● **To do**
Below are some entries; state how many of their lines contain the word "hkeysB", with nothing else in the reply.

===== Record extracts =====

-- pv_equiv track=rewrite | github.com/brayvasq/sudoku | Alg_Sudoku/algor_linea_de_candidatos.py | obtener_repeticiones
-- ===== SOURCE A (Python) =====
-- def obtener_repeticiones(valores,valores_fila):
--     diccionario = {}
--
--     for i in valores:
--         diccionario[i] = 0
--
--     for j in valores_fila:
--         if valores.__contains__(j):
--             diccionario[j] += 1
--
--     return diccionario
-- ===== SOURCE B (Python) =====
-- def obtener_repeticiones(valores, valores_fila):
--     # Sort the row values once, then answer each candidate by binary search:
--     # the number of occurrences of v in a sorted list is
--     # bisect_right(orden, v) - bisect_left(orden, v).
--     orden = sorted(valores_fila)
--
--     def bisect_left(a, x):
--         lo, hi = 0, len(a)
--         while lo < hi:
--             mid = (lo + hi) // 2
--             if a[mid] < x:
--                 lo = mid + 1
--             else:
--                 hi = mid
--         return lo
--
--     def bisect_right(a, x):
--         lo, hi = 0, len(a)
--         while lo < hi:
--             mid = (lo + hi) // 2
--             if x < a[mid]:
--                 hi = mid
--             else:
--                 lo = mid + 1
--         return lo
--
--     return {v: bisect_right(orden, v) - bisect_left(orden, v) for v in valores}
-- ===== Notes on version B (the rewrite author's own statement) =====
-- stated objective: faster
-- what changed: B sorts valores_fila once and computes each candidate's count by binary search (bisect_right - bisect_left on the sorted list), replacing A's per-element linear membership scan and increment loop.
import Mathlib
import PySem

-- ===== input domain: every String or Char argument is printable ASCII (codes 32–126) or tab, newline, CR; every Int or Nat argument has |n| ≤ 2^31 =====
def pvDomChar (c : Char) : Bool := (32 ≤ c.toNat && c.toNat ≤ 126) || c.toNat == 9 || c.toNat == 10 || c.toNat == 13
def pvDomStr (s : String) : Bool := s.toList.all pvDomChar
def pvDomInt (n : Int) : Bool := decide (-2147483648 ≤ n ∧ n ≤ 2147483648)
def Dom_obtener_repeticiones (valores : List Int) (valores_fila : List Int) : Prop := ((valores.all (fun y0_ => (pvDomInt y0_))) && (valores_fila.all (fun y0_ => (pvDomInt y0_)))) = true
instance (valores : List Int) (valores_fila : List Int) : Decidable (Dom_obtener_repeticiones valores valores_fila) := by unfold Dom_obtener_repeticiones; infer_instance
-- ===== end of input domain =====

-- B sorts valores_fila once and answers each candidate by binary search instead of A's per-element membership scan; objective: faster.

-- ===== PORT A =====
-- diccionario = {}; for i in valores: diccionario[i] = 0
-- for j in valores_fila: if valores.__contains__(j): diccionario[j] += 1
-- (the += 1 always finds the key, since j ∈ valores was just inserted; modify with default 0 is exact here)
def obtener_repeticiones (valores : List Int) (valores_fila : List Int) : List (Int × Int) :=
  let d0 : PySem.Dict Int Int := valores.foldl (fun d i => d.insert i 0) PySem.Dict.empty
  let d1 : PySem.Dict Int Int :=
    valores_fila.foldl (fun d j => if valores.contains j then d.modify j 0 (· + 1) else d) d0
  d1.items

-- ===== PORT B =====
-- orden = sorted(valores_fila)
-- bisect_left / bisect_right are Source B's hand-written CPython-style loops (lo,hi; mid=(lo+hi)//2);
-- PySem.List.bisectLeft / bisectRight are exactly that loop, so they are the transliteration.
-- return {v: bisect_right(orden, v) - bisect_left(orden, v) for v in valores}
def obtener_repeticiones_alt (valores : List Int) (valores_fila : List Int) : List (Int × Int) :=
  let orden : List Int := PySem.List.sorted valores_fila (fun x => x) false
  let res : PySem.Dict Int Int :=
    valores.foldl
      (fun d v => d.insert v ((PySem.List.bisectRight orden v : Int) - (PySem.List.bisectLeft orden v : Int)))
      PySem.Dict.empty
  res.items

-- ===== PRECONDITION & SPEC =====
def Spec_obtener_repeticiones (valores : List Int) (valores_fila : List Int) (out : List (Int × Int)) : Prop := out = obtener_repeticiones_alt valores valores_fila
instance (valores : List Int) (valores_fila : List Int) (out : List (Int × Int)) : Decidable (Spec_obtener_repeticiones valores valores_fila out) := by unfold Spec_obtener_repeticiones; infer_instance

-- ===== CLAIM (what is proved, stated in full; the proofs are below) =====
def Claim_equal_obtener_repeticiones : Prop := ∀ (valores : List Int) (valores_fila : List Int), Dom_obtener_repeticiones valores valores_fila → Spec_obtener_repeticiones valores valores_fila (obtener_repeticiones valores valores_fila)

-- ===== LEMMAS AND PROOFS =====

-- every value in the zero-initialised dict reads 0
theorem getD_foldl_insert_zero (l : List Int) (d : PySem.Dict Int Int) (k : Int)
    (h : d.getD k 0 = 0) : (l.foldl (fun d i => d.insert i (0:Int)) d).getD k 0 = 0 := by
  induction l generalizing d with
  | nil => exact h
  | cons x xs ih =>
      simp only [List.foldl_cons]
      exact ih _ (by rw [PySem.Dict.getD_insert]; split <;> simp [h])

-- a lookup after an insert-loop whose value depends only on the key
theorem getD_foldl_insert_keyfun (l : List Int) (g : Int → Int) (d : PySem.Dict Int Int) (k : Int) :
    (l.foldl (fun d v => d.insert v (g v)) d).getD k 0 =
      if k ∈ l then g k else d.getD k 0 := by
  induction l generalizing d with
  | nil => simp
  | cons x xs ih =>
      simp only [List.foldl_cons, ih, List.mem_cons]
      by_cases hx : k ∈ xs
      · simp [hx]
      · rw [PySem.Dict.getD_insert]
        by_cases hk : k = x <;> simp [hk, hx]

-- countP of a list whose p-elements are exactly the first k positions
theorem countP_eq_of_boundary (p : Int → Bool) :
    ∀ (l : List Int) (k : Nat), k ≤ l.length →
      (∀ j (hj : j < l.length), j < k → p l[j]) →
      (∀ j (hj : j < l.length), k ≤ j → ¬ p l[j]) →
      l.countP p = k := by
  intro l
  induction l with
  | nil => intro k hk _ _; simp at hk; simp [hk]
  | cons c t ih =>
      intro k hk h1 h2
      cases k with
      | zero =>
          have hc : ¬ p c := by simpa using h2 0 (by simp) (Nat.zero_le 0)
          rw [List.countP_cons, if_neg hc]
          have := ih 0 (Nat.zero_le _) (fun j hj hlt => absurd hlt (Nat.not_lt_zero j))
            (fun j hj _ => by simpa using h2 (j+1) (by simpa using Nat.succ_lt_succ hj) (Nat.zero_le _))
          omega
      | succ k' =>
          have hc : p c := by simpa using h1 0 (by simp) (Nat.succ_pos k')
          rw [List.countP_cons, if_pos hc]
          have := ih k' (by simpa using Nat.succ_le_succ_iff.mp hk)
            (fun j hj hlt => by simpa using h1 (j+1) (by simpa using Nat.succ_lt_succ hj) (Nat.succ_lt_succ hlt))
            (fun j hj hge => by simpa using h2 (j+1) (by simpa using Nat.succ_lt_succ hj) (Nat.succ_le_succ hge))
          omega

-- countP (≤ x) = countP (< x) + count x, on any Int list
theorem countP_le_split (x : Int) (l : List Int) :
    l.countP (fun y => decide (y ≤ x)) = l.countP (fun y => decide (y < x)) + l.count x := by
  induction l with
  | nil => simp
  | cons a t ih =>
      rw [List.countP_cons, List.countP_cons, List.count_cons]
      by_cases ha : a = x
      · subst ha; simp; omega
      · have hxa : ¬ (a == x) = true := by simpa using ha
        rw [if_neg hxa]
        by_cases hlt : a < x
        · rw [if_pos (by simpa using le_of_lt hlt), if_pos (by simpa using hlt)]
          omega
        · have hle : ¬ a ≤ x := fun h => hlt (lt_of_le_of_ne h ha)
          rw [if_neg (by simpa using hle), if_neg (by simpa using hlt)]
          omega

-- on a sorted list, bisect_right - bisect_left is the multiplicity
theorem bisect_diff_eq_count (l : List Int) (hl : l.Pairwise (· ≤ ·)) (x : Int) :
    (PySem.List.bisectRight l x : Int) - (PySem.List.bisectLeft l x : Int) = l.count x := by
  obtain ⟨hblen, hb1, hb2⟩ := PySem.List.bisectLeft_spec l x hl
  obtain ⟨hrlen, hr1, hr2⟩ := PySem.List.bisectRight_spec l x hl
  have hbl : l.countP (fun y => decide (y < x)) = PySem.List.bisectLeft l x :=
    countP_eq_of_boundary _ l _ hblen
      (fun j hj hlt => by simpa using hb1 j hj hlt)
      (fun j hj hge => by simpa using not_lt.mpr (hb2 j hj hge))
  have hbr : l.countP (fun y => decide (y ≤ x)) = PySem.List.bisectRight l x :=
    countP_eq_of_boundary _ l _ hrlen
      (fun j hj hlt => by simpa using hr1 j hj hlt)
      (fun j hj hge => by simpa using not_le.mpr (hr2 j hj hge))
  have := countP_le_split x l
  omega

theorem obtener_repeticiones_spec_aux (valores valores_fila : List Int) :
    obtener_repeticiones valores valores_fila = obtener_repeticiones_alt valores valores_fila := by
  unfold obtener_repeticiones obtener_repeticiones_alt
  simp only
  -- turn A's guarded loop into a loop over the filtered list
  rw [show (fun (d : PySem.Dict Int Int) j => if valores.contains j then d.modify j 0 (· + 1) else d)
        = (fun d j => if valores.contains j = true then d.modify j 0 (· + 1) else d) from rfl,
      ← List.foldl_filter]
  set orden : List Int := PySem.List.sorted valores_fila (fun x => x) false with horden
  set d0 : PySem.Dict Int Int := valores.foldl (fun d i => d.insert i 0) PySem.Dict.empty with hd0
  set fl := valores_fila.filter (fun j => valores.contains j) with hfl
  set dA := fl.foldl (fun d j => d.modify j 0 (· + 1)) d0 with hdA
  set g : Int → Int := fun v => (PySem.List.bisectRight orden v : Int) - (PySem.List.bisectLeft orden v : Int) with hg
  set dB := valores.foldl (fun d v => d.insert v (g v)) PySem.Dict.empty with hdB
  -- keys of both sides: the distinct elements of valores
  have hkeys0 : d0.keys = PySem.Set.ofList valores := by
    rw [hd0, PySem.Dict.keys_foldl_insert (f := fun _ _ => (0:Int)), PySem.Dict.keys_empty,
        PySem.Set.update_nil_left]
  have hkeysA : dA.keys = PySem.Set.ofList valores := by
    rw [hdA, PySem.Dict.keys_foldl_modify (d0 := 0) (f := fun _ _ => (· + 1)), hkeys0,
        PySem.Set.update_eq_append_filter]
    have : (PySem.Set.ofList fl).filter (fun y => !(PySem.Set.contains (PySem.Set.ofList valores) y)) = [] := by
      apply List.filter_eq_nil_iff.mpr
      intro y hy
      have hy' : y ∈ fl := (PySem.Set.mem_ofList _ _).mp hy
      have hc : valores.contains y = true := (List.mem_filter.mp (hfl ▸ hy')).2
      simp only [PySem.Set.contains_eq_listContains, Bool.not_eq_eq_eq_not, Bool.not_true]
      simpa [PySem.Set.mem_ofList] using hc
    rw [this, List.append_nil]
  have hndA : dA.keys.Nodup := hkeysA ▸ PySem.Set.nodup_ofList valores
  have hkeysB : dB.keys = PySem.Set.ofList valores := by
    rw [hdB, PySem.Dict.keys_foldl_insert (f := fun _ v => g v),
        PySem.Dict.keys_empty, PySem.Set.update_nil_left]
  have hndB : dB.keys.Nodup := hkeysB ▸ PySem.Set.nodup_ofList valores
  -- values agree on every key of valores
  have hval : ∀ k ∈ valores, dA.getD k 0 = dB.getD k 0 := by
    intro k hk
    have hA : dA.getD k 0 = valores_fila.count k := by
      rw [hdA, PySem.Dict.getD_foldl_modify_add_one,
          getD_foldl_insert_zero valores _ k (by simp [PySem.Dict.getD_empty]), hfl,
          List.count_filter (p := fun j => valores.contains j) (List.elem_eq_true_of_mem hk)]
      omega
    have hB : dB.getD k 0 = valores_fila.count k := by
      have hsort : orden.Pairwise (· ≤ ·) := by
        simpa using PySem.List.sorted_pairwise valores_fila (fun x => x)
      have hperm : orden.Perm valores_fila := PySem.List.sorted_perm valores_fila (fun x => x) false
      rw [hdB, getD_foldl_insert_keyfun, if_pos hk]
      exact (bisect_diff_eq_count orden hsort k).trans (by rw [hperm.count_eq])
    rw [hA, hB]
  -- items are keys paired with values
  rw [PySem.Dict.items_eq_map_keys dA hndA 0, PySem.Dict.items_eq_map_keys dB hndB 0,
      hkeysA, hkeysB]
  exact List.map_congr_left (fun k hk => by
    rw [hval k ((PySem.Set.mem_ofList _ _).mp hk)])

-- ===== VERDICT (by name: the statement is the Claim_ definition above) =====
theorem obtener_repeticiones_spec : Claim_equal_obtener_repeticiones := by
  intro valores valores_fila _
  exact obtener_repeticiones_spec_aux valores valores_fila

=====

● **Response for this exercise**
3